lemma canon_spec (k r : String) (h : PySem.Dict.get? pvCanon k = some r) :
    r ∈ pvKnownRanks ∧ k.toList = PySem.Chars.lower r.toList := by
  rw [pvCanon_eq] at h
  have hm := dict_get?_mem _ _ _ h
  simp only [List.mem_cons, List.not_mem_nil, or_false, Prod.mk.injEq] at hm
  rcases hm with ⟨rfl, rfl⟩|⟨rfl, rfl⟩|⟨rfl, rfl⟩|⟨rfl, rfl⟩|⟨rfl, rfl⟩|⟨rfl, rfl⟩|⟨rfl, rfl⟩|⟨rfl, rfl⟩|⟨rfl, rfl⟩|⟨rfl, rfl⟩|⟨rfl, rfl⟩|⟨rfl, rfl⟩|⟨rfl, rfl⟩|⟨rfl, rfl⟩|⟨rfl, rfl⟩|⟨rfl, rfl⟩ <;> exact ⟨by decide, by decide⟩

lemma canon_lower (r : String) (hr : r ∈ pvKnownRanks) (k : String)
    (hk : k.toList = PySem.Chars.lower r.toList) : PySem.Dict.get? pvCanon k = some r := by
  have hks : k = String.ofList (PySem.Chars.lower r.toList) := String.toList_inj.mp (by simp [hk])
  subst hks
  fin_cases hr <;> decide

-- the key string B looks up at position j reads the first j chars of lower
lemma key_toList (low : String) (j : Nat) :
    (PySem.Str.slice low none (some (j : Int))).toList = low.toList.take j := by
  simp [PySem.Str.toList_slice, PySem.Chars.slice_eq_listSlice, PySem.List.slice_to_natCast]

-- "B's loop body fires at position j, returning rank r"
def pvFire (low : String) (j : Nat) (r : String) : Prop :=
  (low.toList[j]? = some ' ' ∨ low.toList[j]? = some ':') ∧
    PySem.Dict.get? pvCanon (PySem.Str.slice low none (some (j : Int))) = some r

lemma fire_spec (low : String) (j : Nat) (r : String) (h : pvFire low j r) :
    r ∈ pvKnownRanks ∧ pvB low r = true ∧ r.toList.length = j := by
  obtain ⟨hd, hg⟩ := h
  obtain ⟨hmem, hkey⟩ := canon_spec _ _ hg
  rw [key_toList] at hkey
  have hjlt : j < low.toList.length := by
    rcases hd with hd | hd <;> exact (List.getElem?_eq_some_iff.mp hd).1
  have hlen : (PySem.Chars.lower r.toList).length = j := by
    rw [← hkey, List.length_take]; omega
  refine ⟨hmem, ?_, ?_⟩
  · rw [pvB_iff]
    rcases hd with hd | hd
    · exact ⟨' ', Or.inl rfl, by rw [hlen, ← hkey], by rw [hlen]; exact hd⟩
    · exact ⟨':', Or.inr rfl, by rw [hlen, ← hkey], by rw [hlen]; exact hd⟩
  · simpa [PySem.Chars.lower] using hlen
━━━━
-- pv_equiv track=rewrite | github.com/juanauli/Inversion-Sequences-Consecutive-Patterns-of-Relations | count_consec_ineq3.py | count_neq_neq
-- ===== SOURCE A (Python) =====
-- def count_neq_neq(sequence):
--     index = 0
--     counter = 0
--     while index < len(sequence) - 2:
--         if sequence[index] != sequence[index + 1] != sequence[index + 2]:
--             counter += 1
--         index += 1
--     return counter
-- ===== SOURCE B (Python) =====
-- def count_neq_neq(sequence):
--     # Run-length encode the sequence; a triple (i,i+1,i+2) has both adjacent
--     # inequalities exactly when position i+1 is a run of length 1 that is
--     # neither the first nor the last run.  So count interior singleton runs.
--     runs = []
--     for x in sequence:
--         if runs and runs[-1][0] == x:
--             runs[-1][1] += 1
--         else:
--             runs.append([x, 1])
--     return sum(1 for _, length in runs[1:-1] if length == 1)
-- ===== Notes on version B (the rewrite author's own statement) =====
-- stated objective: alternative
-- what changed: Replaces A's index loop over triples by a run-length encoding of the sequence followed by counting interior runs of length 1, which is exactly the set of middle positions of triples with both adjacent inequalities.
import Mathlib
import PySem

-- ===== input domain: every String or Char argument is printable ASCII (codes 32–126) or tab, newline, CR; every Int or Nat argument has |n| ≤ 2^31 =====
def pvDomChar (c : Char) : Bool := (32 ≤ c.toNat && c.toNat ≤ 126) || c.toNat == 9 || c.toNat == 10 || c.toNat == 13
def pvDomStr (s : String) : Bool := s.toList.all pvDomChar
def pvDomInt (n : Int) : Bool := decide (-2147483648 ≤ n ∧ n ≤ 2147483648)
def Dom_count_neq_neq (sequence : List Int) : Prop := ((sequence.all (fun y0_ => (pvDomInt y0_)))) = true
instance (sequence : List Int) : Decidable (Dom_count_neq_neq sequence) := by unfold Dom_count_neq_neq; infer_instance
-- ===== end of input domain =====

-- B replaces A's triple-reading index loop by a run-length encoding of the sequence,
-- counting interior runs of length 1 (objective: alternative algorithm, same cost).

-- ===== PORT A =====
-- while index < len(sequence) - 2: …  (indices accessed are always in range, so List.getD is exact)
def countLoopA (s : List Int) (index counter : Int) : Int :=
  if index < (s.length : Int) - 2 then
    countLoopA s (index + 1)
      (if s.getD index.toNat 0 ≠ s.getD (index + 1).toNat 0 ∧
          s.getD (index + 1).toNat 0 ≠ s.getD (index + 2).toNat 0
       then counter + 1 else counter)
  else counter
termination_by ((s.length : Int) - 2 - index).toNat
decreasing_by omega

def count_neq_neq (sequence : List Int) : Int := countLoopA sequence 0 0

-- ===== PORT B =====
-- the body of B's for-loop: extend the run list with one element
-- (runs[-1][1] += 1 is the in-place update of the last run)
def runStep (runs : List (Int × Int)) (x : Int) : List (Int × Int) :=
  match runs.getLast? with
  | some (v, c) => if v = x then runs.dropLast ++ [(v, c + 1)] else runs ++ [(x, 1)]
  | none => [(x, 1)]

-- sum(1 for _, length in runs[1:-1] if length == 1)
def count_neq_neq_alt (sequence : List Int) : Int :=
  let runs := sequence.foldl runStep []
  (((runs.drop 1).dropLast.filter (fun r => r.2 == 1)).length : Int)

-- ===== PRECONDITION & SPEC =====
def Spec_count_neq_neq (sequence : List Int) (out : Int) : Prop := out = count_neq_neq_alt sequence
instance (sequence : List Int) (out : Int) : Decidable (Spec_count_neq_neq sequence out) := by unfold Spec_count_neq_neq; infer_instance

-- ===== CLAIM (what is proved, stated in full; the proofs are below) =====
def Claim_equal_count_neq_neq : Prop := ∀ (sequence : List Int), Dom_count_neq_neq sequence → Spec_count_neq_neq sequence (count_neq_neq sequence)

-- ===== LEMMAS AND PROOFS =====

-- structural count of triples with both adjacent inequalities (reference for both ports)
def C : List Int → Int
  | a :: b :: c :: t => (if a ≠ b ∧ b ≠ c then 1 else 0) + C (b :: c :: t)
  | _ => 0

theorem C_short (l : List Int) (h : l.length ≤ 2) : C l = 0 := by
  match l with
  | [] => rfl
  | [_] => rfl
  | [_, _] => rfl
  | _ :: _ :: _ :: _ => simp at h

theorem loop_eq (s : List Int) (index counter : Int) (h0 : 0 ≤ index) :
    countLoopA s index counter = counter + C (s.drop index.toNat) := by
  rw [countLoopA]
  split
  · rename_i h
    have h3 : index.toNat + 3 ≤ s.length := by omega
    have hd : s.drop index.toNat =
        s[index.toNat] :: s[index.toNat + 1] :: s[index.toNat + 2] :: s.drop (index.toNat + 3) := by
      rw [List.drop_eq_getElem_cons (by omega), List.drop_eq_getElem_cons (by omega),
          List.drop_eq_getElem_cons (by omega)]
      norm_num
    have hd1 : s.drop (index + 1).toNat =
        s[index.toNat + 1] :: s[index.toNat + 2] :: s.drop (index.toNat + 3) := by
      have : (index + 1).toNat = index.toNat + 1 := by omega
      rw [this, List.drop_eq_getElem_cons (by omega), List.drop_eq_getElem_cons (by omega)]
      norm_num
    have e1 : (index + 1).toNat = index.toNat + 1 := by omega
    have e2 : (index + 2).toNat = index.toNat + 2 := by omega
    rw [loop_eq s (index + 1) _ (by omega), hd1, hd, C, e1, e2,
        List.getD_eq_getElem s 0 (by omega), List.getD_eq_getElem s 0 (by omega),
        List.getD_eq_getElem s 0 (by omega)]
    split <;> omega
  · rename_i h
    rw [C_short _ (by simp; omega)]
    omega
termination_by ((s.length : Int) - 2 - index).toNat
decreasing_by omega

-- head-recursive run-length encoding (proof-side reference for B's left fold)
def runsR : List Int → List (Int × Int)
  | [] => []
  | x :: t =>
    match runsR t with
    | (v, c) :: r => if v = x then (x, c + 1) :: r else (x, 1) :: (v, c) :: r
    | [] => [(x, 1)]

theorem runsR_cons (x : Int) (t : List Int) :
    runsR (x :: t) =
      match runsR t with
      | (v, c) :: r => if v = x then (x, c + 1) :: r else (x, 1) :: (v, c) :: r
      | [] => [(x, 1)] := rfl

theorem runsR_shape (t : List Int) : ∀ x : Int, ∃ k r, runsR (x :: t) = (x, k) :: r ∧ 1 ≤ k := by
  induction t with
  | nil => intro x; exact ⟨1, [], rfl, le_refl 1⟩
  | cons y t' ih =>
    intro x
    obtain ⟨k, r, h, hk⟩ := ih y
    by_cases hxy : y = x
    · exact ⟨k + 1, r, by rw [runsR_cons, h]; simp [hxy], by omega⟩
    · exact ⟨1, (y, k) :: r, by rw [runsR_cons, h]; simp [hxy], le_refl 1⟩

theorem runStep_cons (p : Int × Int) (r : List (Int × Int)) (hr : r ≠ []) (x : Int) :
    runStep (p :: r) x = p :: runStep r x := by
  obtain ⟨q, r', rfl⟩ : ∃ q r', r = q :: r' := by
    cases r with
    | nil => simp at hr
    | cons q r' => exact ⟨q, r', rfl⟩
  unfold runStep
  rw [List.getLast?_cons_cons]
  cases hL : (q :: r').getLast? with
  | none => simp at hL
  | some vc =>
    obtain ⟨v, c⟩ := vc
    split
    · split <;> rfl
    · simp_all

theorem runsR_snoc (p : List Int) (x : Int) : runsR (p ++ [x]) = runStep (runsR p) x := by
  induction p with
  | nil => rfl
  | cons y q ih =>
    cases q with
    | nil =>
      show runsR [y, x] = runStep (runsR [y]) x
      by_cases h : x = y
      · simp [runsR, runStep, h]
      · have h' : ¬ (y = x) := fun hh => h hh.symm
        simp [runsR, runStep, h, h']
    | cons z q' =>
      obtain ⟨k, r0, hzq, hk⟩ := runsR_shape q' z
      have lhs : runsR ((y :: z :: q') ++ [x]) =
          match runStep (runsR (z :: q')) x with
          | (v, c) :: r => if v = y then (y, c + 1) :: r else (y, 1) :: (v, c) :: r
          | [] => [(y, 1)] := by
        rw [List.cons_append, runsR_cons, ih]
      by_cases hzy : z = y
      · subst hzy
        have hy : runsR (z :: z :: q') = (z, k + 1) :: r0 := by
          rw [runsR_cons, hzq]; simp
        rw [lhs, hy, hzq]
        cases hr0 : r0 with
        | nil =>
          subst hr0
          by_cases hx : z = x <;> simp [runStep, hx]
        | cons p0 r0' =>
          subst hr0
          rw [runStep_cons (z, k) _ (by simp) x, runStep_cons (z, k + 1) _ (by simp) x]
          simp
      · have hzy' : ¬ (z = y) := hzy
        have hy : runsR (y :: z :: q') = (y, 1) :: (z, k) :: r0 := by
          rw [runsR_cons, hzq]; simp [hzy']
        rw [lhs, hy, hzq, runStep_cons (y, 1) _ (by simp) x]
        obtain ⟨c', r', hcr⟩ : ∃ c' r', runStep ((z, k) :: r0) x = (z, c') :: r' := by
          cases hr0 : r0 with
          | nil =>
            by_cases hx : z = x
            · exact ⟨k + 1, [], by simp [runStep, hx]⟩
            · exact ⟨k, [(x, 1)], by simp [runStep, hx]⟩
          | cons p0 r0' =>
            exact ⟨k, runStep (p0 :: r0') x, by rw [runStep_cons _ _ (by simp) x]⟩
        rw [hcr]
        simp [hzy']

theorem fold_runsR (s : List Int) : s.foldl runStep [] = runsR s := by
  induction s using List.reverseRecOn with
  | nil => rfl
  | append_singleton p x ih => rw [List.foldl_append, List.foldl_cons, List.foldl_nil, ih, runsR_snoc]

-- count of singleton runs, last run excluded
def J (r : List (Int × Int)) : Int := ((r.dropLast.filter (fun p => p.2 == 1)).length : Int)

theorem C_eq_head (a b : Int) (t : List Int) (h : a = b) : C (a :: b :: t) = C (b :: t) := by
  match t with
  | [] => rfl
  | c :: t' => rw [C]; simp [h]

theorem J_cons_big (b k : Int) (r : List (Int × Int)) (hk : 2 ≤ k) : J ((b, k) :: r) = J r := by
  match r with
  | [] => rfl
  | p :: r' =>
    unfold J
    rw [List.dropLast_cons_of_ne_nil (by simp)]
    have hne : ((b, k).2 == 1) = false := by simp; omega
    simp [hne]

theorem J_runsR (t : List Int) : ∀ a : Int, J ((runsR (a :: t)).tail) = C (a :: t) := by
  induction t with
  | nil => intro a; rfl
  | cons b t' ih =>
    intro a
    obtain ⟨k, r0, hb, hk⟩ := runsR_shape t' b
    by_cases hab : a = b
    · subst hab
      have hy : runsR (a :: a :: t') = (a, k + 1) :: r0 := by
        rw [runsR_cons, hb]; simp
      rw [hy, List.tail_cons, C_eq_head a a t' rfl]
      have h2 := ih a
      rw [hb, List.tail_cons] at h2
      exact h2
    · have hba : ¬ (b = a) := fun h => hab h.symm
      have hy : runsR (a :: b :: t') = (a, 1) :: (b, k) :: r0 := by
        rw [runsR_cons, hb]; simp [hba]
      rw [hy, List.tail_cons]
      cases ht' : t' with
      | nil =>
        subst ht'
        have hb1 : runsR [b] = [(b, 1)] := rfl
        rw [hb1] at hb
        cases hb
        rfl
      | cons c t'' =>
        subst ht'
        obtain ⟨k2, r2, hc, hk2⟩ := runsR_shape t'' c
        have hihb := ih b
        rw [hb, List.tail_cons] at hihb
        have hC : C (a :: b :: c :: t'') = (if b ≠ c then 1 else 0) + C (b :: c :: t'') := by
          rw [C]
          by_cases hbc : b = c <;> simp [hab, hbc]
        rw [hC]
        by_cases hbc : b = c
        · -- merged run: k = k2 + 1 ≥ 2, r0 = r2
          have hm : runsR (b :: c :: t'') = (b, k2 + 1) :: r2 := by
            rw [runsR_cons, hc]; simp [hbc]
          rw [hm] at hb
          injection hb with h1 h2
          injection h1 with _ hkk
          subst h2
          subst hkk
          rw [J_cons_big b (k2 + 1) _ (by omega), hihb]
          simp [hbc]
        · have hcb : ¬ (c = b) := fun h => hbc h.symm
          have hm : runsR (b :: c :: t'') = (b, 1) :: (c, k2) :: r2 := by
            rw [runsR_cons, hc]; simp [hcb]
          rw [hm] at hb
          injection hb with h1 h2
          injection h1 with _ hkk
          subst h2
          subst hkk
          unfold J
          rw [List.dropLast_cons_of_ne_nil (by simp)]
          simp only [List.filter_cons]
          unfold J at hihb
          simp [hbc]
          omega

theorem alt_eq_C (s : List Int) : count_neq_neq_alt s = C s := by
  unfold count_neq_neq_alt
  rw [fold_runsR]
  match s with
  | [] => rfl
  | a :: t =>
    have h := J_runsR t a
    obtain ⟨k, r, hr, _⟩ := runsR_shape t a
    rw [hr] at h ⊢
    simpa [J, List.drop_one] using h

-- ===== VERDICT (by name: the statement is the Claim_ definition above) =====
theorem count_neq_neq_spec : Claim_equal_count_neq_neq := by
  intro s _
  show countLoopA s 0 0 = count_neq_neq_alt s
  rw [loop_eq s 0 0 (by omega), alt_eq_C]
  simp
━━━━
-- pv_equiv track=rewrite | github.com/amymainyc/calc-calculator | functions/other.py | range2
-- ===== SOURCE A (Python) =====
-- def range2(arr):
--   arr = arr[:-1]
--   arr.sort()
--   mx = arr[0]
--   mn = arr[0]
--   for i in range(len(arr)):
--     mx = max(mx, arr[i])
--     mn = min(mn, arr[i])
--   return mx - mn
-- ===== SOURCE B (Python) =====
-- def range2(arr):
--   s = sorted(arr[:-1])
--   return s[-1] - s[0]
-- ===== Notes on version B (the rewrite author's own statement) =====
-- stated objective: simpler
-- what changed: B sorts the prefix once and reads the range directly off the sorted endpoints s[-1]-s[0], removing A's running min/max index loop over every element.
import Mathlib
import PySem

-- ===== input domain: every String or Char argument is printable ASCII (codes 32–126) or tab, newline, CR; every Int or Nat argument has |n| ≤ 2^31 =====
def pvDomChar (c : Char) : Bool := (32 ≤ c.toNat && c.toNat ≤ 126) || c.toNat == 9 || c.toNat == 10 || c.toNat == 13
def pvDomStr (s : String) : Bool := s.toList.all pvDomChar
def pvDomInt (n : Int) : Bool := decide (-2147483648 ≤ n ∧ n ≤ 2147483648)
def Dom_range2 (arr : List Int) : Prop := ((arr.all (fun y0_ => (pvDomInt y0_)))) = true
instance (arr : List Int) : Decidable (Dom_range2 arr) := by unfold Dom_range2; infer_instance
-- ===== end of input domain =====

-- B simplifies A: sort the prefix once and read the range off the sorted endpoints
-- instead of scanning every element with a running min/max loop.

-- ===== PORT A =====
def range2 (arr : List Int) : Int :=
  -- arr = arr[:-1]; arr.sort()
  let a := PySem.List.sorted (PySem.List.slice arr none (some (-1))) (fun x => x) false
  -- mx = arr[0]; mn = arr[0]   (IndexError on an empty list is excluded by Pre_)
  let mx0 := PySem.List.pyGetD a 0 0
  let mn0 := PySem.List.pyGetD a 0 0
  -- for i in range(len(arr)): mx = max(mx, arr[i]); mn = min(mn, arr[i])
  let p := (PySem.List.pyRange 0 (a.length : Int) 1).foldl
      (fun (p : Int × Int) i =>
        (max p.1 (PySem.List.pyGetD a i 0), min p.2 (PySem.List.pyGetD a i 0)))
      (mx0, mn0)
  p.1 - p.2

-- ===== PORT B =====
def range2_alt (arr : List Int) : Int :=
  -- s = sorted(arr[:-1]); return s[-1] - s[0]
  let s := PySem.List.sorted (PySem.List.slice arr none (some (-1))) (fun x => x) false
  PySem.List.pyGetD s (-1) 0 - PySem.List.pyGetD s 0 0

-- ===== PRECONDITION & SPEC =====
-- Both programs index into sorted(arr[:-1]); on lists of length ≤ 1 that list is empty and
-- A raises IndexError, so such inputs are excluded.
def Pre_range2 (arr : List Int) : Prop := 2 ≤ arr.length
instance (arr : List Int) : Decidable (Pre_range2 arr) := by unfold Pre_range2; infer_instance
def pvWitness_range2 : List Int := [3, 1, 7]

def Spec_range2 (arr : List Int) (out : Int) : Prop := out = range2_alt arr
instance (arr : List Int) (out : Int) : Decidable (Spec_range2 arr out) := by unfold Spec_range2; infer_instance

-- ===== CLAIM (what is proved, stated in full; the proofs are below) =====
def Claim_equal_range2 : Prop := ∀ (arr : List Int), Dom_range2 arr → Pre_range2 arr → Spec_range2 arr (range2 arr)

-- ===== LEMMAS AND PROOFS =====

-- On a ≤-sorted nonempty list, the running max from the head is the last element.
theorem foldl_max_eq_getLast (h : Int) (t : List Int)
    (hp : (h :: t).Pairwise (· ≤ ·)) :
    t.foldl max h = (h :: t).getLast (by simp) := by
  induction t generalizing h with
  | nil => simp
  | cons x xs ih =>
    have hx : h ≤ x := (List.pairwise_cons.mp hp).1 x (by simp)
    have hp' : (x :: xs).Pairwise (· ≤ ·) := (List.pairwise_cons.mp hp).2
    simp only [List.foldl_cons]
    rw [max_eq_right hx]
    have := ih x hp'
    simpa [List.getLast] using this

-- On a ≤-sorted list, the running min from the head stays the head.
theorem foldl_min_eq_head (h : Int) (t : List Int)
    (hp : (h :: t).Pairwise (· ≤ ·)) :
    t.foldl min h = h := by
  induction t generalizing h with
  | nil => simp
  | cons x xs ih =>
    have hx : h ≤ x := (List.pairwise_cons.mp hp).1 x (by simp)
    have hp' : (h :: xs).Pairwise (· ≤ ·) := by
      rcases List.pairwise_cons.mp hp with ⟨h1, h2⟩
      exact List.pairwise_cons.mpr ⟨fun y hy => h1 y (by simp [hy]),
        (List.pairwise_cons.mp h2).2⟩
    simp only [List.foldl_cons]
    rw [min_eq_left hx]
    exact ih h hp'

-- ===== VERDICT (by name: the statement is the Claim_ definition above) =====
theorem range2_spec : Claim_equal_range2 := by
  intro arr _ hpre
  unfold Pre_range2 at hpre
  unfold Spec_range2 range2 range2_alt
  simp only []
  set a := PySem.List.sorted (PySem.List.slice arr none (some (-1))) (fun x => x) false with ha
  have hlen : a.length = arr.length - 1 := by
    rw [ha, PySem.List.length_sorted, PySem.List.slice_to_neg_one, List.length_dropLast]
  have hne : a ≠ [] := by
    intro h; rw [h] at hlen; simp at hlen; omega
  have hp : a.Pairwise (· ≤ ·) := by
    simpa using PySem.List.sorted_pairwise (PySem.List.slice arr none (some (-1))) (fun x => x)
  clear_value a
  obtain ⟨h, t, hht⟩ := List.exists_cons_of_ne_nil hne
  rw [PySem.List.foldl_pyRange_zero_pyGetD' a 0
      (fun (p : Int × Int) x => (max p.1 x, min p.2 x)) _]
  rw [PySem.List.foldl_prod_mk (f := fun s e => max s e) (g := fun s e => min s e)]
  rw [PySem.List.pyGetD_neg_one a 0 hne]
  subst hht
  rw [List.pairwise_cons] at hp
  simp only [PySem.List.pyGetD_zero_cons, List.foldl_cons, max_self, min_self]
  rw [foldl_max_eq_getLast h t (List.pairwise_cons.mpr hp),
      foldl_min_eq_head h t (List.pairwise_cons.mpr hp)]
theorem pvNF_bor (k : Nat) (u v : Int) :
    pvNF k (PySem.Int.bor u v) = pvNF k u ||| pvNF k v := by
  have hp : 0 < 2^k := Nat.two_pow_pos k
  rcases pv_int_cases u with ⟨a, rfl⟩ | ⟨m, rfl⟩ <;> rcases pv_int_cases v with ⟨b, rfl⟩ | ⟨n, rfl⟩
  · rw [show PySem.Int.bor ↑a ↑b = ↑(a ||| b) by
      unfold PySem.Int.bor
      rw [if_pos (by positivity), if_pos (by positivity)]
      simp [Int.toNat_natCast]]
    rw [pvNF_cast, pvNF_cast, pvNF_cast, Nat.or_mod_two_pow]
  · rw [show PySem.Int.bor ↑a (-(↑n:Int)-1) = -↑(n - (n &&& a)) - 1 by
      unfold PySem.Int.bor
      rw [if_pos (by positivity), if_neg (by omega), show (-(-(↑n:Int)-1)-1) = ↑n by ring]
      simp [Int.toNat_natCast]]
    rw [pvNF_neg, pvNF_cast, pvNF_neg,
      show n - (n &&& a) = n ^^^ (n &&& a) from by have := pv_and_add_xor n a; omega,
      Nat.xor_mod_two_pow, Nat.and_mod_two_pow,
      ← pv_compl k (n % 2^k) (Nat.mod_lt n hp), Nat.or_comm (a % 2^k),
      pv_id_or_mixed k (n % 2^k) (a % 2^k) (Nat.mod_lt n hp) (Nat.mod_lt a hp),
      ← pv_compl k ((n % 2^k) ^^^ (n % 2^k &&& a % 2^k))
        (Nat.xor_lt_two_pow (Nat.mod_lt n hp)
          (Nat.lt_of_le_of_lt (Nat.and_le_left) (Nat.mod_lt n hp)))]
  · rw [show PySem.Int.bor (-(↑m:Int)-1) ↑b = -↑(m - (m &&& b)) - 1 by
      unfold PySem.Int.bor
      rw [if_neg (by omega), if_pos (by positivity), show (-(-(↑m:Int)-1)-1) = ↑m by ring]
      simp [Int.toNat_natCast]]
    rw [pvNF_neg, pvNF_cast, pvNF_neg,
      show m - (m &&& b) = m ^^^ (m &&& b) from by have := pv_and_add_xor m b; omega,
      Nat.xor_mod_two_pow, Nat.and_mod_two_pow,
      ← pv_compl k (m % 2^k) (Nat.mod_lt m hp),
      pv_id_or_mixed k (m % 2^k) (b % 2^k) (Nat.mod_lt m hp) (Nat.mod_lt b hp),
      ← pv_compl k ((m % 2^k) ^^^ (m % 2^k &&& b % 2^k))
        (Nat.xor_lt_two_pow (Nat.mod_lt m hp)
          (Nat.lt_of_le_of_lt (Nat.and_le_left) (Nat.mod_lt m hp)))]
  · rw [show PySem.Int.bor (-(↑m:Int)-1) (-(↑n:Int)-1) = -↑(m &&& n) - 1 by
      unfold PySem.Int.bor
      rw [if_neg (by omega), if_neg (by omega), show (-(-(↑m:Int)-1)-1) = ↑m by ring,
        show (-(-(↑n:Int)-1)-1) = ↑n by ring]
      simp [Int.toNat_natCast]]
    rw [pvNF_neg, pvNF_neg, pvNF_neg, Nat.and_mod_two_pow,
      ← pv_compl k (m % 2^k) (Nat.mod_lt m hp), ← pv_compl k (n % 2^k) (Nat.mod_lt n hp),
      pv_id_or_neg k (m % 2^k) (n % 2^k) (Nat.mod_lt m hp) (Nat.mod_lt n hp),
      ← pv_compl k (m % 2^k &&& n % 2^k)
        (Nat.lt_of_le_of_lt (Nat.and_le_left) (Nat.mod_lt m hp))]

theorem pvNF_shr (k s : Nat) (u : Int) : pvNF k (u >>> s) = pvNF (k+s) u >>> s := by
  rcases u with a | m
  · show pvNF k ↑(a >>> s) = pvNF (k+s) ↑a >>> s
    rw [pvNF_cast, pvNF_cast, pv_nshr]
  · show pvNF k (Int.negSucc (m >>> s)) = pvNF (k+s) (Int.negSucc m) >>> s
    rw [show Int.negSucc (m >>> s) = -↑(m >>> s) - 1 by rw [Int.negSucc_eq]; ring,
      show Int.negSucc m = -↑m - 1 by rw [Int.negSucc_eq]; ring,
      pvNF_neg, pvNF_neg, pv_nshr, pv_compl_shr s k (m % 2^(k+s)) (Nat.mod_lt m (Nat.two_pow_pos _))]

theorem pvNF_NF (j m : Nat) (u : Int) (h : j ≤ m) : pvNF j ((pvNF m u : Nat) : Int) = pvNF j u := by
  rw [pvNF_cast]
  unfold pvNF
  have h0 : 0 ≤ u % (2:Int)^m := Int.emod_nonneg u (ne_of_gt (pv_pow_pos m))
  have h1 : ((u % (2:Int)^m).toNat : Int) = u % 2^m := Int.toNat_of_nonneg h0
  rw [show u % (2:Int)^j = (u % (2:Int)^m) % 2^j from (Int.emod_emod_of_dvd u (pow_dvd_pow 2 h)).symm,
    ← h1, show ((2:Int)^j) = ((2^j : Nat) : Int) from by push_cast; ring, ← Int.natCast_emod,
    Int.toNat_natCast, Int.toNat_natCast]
━━━━
Work request>
In the data above, which lines lie between the line with "intro arr _ hpre" and the line with "rw [pvNF_cast, pvNF_cast, pvNF_cast, Nat.or_mod_two_pow]", inclusive? Print those lines exactly and nothing else.

Answer to the exercise>
  intro arr _ hpre
  unfold Pre_range2 at hpre
  unfold Spec_range2 range2 range2_alt
  simp only []
  set a := PySem.List.sorted (PySem.List.slice arr none (some (-1))) (fun x => x) false with ha
  have hlen : a.length = arr.length - 1 := by
    rw [ha, PySem.List.length_sorted, PySem.List.slice_to_neg_one, List.length_dropLast]
  have hne : a ≠ [] := by
    intro h; rw [h] at hlen; simp at hlen; omega
  have hp : a.Pairwise (· ≤ ·) := by
    simpa using PySem.List.sorted_pairwise (PySem.List.slice arr none (some (-1))) (fun x => x)
  clear_value a
  obtain ⟨h, t, hht⟩ := List.exists_cons_of_ne_nil hne
  rw [PySem.List.foldl_pyRange_zero_pyGetD' a 0
      (fun (p : Int × Int) x => (max p.1 x, min p.2 x)) _]
  rw [PySem.List.foldl_prod_mk (f := fun s e => max s e) (g := fun s e => min s e)]
  rw [PySem.List.pyGetD_neg_one a 0 hne]
  subst hht
  rw [List.pairwise_cons] at hp
  simp only [PySem.List.pyGetD_zero_cons, List.foldl_cons, max_self, min_self]
  rw [foldl_max_eq_getLast h t (List.pairwise_cons.mpr hp),
      foldl_min_eq_head h t (List.pairwise_cons.mpr hp)]
theorem pvNF_bor (k : Nat) (u v : Int) :
    pvNF k (PySem.Int.bor u v) = pvNF k u ||| pvNF k v := by
  have hp : 0 < 2^k := Nat.two_pow_pos k
  rcases pv_int_cases u with ⟨a, rfl⟩ | ⟨m, rfl⟩ <;> rcases pv_int_cases v with ⟨b, rfl⟩ | ⟨n, rfl⟩
  · rw [show PySem.Int.bor ↑a ↑b = ↑(a ||| b) by
      unfold PySem.Int.bor
      rw [if_pos (by positivity), if_pos (by positivity)]
      simp [Int.toNat_natCast]]
    rw [pvNF_cast, pvNF_cast, pvNF_cast, Nat.or_mod_two_pow]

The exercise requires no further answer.